In domestic arbitration the fees and expenses of the arbitral tribunal are regulated in articles 882 and 822A GrCCP. They are calculated as a percentage of the amount in controversy given the subject matter of the dispute based on a specific scale. In the event that such a valuation is objectively not feasible the fees shall be determined by the Arbitral Tribunal ex aequo et bono. The allocation of costs is governed by the provisions of articles 176 et seq. GrCCP which are applicable also to Court proceedings (application by analogy). The principal rule is that “costs follow the event”, meaning that the unsuccessful party is ordered to pay the costs of the successful party (articles 176, 178 GrCCP). That being said, it is not rare for arbitral tribunals to set off the costs between the parties on the premise that the dispute at hand involved the resolution of especially complex legal questions (article 179 GrCCP).
In international commercial arbitral proceedings having their seat in Greece the allocation of costs is governed by the agreement of the parties. Absent such an agreement the allocation is made by the arbitral tribunal which, pursuant to article 32 para. 4 L. 2735/1999 shall consider the circumstances of the case, and, most importantly its outcome. Hence the rule that “costs follow the event” in the said sense is also dominant in this context. In any event, said provision allows the arbitral tribunal significant room and latitude to decide on the costs. Obviously, it prevails as lex specialis over the provisions of articles 176 et seq. GrCCP which are applied by analogy to domestic arbitration.
Both in domestic as well as in international commercial arbitral proceedings arbitration costs include obviously legal fees and expenses. The arbitral tribunal’s allocation of cost is subject to scrutiny by State Courts upon a challenge brought against the award by any interested party.
Pursuant to Section 31(A) of the Arbitration Law, an arbitrator may rule the arbitral expenses amount, including attorney's fee and the arbitrator's remuneration and expenses, and determine who will bear them, if no contrary intention appears from the arbitration agreement. Paragraph R of the first addendum to the Arbitration Law provides that in the absence of a different decision by the arbitrator, the arbitration expenses would be divided equally between the parties. The parties may stipulate this provision and provide for other arrangements.
There are several options to charge arbitrators' remuneration: charging the entire amount as a lump-sum at the end of the arbitration; charging it in installments in the course of conducting the arbitration, or setting an amount for each and every session.

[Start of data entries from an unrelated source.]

-- A's [int(size) for size in sizeList]; none = ValueError
def pvMapInt : List String → Option (List Int)
  | [] => some []
  | s :: rest =>
      match PySem.Int.ofStr? s with
      | none => none
      | some n => (pvMapInt rest).map (n :: ·)

-- port of A; `none` encodes: A raises (KeyError then ValueError) or returns a bare int
-- (the single-int fallback branch), both outside Pre_
def getSizeRange_py (currentSizes : String) (newSizes : Option String) : Option String :=
  let sizeList : List String :=
    match newSizes with
    | none => PySem.Set.ofList (pvSplitDash currentSizes)
    | some ns => PySem.Set.ofList (pvSplitDash currentSizes ++ pvSplitSpace ns)
  match pvBuildSizeDict sizeList PySem.Dict.empty with
  | some sizeDict =>
      let sortedSizeList := PySem.List.sorted sizeDict.items (fun x => x.2)
      if sortedSizeList.length == 1 then
        (PySem.List.pyGet? sortedSizeList 0).map (fun p => p.1)
      else if sortedSizeList.length > 1 then
        match PySem.List.pyGet? sortedSizeList 0, PySem.List.pyGet? sortedSizeList (-1) with
        | some f, some l => some (PySem.Str.join " - " [f.1, l.1])
        | _, _ => none
      else none
  | none =>
      -- except KeyError: recompute the size list, int path
      let sizeList2 : List String :=
        match newSizes with
        | none => PySem.Set.ofList (pvSplitDash currentSizes)
        | some ns => PySem.Set.ofList (pvSplitDash currentSizes ++ pvSplitSpace ns)
      match pvMapInt sizeList2 with
      | some ints =>
          let s := PySem.List.sorted ints (fun x => x)
          if s.length == 1 then none  -- Python returns an int here, not a str: excluded by Pre_
          else if s.length > 1 then
            match PySem.List.pyGet? s 0, PySem.List.pyGet? s (-1) with
            | some f, some l => some (PySem.Str.join " - " [PySem.Int.toStr f, PySem.Int.toStr l])
            | _, _ => none
          else none
      | none => none  -- ValueError propagates: excluded by Pre_

-- ===== PORT B =====
def getSizeRange_py_alt (currentSizes : String) (newSizes : Option String) : Option String :=
  let parts : List String := pvSplitDash currentSizes ++ newSizes.elim [] pvSplitSpace
  let sizes : PySem.Set String := PySem.Set.ofList parts
  if sizes.all (fun s => pvWeights.contains s) then
    (PySem.List.min? sizes (fun s => pvWeights.getD s 0)).bind fun lo =>
      (PySem.List.max? sizes (fun s => pvWeights.getD s 0)).bind fun hi =>
        if PySem.Set.len sizes == 1 then some lo
        else some (PySem.Str.join " - " [lo, hi])
  else
    (sizes.mapM PySem.Int.ofStr?).bind fun vals =>
      (PySem.List.min? vals (fun z => z)).bind fun lo =>
        (PySem.List.max? vals (fun z => z)).bind fun hi =>
          if vals.length == 1 then none  -- Python returns the bare int lo here: excluded by Pre_
          else some (PySem.Str.join " - " [PySem.Int.toStr lo, PySem.Int.toStr hi])
  -- ValueError from int() propagates in Python where mapM is none: excluded by Pre_

-- ===== PRECONDITION & SPEC =====
-- Pre_ excludes inputs whose size set contains a non-weight-key, non-int string (A raises
-- ValueError there) and all-int size sets with a single distinct element (A returns a bare
-- int there, not a value of the declared str type).
def Pre_getSizeRange_py (currentSizes : String) (newSizes : Option String) : Prop :=
  let parts : List String :=
    pvSplitDash currentSizes ++
      (match newSizes with
       | some ns => pvSplitSpace ns
       | none => [])
  (∀ s ∈ parts, pvWeights.contains s = true) ∨
  ((∀ s ∈ parts, (PySem.Int.ofStr? s).isSome = true) ∧
    2 ≤ (PySem.Set.ofList parts).length)
instance (currentSizes : String) (newSizes : Option String) : Decidable (Pre_getSizeRange_py currentSizes newSizes) := by unfold Pre_getSizeRange_py; infer_instance

def pvWitness_getSizeRange_py : String × Option String := ("S - XL", some "2XL M")

def Spec_getSizeRange_py (currentSizes : String) (newSizes : Option String) (out : Option String) : Prop := out = getSizeRange_py_alt currentSizes newSizes
instance (currentSizes : String) (newSizes : Option String) (out : Option String) : Decidable (Spec_getSizeRange_py currentSizes newSizes out) := by unfold Spec_getSizeRange_py; infer_instance

-- ===== CLAIM (what is proved, stated in full; the proofs are below) =====
def Claim_equal_getSizeRange_py : Prop := ∀ (currentSizes : String) (newSizes : Option String), Dom_getSizeRange_py currentSizes newSizes → Pre_getSizeRange_py currentSizes newSizes → Spec_getSizeRange_py currentSizes newSizes (getSizeRange_py currentSizes newSizes)

-- ===== LEMMAS AND PROOFS =====

-- xs[0] is the head
theorem pv_pyGet_zero {a : Type} (xs : List a) : PySem.List.pyGet? xs 0 = xs.head? := by
  simp [PySem.List.pyGet?, PySem.List.pyIdx?]
  cases xs <;> simp

-- xs[-1] is the last element
theorem pv_pyGet_neg_one {a : Type} (xs : List a) : PySem.List.pyGet? xs (-1) = xs.getLast? := by
  simp [PySem.List.pyGet?, PySem.List.pyIdx?]
  cases xs with
  | nil => simp
  | cons x t => simp [List.getLast?_eq_getElem?]

-- in a key-sorted list the last element has maximal key
theorem pv_pairwise_getLast {a : Type} {key : a → Int} :
    ∀ {l : List a}, l.Pairwise (fun x y => key x ≤ key y) → ∀ {m : a}, l.getLast? = some m →
      ∀ y ∈ l, key y ≤ key m
  | [], _, _, hm => by simp at hm
  | x :: t, h, m, hm => by
    intro y hy
    cases t with
    | nil =>
      simp at hm hy
      subst hm; subst hy; exact le_refl _
    | cons b t' =>
      have hm' : (b :: t').getLast? = some m := by
        rw [List.getLast?_cons_cons] at hm; exact hm
      have hmem : m ∈ b :: t' := List.mem_of_getLast? hm'
      rcases List.mem_cons.mp hy with rfl | hy'
      · exact (List.pairwise_cons.mp h).1 m hmem
      · exact pv_pairwise_getLast (List.pairwise_cons.mp h).2 hm' y hy'

-- head of a stable key-sort = min(l, key) when the key is injective on l
theorem pv_sorted_head {a : Type} (l : List a) (key : a → Int)
    (hinj : ∀ x ∈ l, ∀ y ∈ l, key x = key y → x = y) :
    (PySem.List.sorted l key).head? = PySem.List.min? l key := by
  cases hs : PySem.List.sorted l key with
  | nil =>
    have hnil : l = [] := (PySem.List.sorted_eq_nil_iff l key false).mp hs
    subst hnil
    simp [(PySem.List.min?_eq_none_iff ([] : List a) key).mpr rfl]
  | cons m t =>
    have hmmem : m ∈ l := (PySem.List.mem_sorted l key false m).mp (hs ▸ List.mem_cons_self ..)
    have hmin : ∀ y ∈ l, key m ≤ key y := PySem.List.key_head_sorted_le l key hs
    cases hmin? : PySem.List.min? l key with
    | none =>
      have : l = [] := (PySem.List.min?_eq_none_iff l key).mp hmin?
      subst this; simp at hmmem
    | some m0 =>
      have h1 := PySem.List.min?_isMin hmin? m hmmem
      have h2 := hmin m0 (PySem.List.min?_mem hmin?)
      simp [hinj m hmmem m0 (PySem.List.min?_mem hmin?) (le_antisymm h2 h1)]

-- last of a stable key-sort = max(l, key) when the key is injective on l
theorem pv_sorted_last {a : Type} (l : List a) (key : a → Int)
    (hinj : ∀ x ∈ l, ∀ y ∈ l, key x = key y → x = y) :
    (PySem.List.sorted l key).getLast? = PySem.List.max? l key := by
  cases hl : (PySem.List.sorted l key).getLast? with
  | none =>
    have hnil : l = [] := by
      have := List.getLast?_eq_none_iff.mp hl
      exact (PySem.List.sorted_eq_nil_iff l key false).mp this
    subst hnil
    simp [(PySem.List.max?_eq_none_iff ([] : List a) key).mpr rfl]
  | some m =>
    have hmmem : m ∈ l :=
      (PySem.List.mem_sorted l key false m).mp (List.mem_of_getLast? hl)
    have hmax : ∀ y ∈ l, key y ≤ key m := by
      intro y hy
      exact pv_pairwise_getLast (PySem.List.sorted_pairwise l key) hl y
        ((PySem.List.mem_sorted l key false y).mpr hy)
    cases hmax? : PySem.List.max? l key with
    | none =>
      have : l = [] := (PySem.List.max?_eq_none_iff l key).mp hmax?
      subst this; simp at hmmem
    | some m0 =>
      have h1 := PySem.List.max?_isMax hmax? m hmmem
      have h2 := hmax m0 (PySem.List.max?_mem hmax?)
      simp [hinj m hmmem m0 (PySem.List.max?_mem hmax?) (le_antisymm h1 h2)]

-- min over the (s, f s) pair list, projected, = min over the underlying list
theorem pv_min_map {a : Type} (l : List a) (f : a → Int)
    (hinj : ∀ x ∈ l, ∀ y ∈ l, f x = f y → x = y) :
    (PySem.List.min? (l.map fun s => (s, f s)) (fun x => x.2)).map (fun p => p.1) =
      PySem.List.min? l f := by
  cases h1 : PySem.List.min? (l.map fun s => (s, f s)) (fun x => x.2) with
  | none =>
    have : l = [] := by
      have := (PySem.List.min?_eq_none_iff _ _).mp h1
      simpa using this
    subst this
    simp [(PySem.List.min?_eq_none_iff ([] : List a) f).mpr rfl]
  | some p =>
    obtain ⟨x, hx, rfl⟩ := List.mem_map.mp (PySem.List.min?_mem h1)
    cases h2 : PySem.List.min? l f with
    | none =>
      have : l = [] := (PySem.List.min?_eq_none_iff l f).mp h2
      subst this; simp at hx
    | some lo =>
      have hlo := PySem.List.min?_mem h2
      have ha := PySem.List.min?_isMin h1 (lo, f lo) (List.mem_map.mpr ⟨lo, hlo, rfl⟩)
      have hb := PySem.List.min?_isMin h2 x hx
      simp [hinj x hx lo hlo (le_antisymm ha hb)]

-- max over the (s, f s) pair list, projected, = max over the underlying list
theorem pv_max_map {a : Type} (l : List a) (f : a → Int)
    (hinj : ∀ x ∈ l, ∀ y ∈ l, f x = f y → x = y) :
    (PySem.List.max? (l.map fun s => (s, f s)) (fun x => x.2)).map (fun p => p.1) =
      PySem.List.max? l f := by
  cases h1 : PySem.List.max? (l.map fun s => (s, f s)) (fun x => x.2) with
  | none =>
    have : l = [] := by
      have := (PySem.List.max?_eq_none_iff _ _).mp h1
      simpa using this
    subst this
    simp [(PySem.List.max?_eq_none_iff ([] : List a) f).mpr rfl]
  | some p =>
    obtain ⟨x, hx, rfl⟩ := List.mem_map.mp (PySem.List.max?_mem h1)
    cases h2 : PySem.List.max? l f with
    | none =>
      have : l = [] := (PySem.List.max?_eq_none_iff l f).mp h2
      subst this; simp at hx
    | some hi =>
      have hhi := PySem.List.max?_mem h2
      have ha := PySem.List.max?_isMax h1 (hi, f hi) (List.mem_map.mpr ⟨hi, hhi, rfl⟩)
      have hb := PySem.List.max?_isMax h2 x hx
      simp [hinj x hx hi hhi (le_antisymm hb ha)]

-- inverse of the weight table, for injectivity of the weight key
def pvUnweigh (w : Int) : String :=
  if w = -7 then "6XS" else if w = -6 then "5XS" else if w = -5 then "4XS"
  else if w = -4 then "3XS" else if w = -3 then "2XS" else if w = -2 then "XS"
  else if w = -1 then "S" else if w = 0 then "M" else if w = 1 then "L"
  else if w = 2 then "XL" else if w = 3 then "2XL" else if w = 4 then "3XL"
  else if w = 5 then "4XL" else if w = 6 then "5XL" else "6XL"

theorem pv_contains_elim {s : String} (h : pvWeights.contains s = true) :
    s ∈ ["6XS", "5XS", "4XS", "3XS", "2XS", "XS", "S", "M", "L", "XL", "2XL", "3XL", "4XL", "5XL", "6XL"] := by
  rw [PySem.Dict.contains_eq_decide_mem_keys] at h
  have h2 : s ∈ pvWeights.keys := of_decide_eq_true h
  have hk : pvWeights.keys = ["6XS", "5XS", "4XS", "3XS", "2XS", "XS", "S", "M", "L", "XL", "2XL", "3XL", "4XL", "5XL", "6XL"] := by decide
  rw [hk] at h2
  exact h2

theorem pv_unweigh_getD {s : String} (h : pvWeights.contains s = true) :
    pvUnweigh (pvWeights.getD s 0) = s := by
  have h2 := pv_contains_elim h
  simp only [List.mem_cons, List.not_mem_nil, or_false] at h2
  rcases h2 with rfl | rfl | rfl | rfl | rfl | rfl | rfl | rfl | rfl | rfl | rfl | rfl | rfl | rfl | rfl <;> decide

theorem pv_f_inj {x y : String} (hx : pvWeights.contains x = true) (hy : pvWeights.contains y = true)
    (h : pvWeights.getD x 0 = pvWeights.getD y 0) : x = y := by
  rw [← pv_unweigh_getD hx, h, pv_unweigh_getD hy]

-- the dict comprehension succeeds and lists the pairs in order when all keys are present
theorem pv_build_some : ∀ (xs : List String) (acc : PySem.Dict String Int), xs.Nodup →
    (∀ s ∈ xs, pvWeights.contains s = true) → (∀ s ∈ xs, acc.contains s = false) →
    ∃ d, pvBuildSizeDict xs acc = some d ∧
      d.items = acc.items ++ xs.map (fun s => (s, pvWeights.getD s 0))
  | [], acc, _, _, _ => ⟨acc, rfl, by simp⟩
  | s :: rest, acc, hnd, hall, hdis => by
    have hc : pvWeights.contains s = true := hall s List.mem_cons_self
    rw [PySem.Dict.contains_eq_isSome_get?] at hc
    obtain ⟨w, hw⟩ := Option.isSome_iff_exists.mp hc
    have hgd : pvWeights.getD s 0 = w := PySem.Dict.getD_of_get?_eq_some _ _ hw
    obtain ⟨d, hd, hitems⟩ := pv_build_some rest (acc.insert s w) (List.nodup_cons.mp hnd).2
      (fun t ht => hall t (List.mem_cons_of_mem _ ht))
      (fun t ht => by
        rw [PySem.Dict.contains_insert]
        have hts : t ≠ s := fun he => (List.nodup_cons.mp hnd).1 (he ▸ ht)
        simp [hts, hdis t (List.mem_cons_of_mem _ ht)])
    refine ⟨d, ?_, ?_⟩
    · simp only [pvBuildSizeDict, hw]; exact hd
    · rw [hitems, PySem.Dict.items_insert_of_not_contains _ _ (hdis s List.mem_cons_self)]
      simp [hgd]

As a rule, in the final arbitral award, the arbitrator fixes the general amount of expenses and orders to pay it, whether by way of equal distribution of the expenses or by way of reimbursement by the losing party to the winning party, in full or in part, everything at his discretion.
The arbitrator fixes his own remuneration, at his discretion. In an event that the parties believe that an excessive amount was prescribed, the law regulates this matter by way of conferring power to the court to reduce the excessive amount from the requested remuneration. This request may only be filed after the arbitral award was given. The court's estimate of the arbitrator's remuneration is according to the weight of dispute, its great financial value, and the burden of responsibility involved in the decision. As a rule, the court will not intervene with an arbitrator's remuneration, especially if it was agreed upon at the beginning of arbitration.
Pursuant to Section 31(B) of the Arbitration Law, a party may pay the arbitrator any amount with which the other party is in arrears and it will be entitled to recover this amount from the other party.
The 1996 Act allows the parties to agree what costs in the arbitration are recoverable (s.63(1)). If there is no contractual agreement, the tribunal may determine by award the recoverable costs of the arbitration on such basis as it thinks fit (s.63(3)).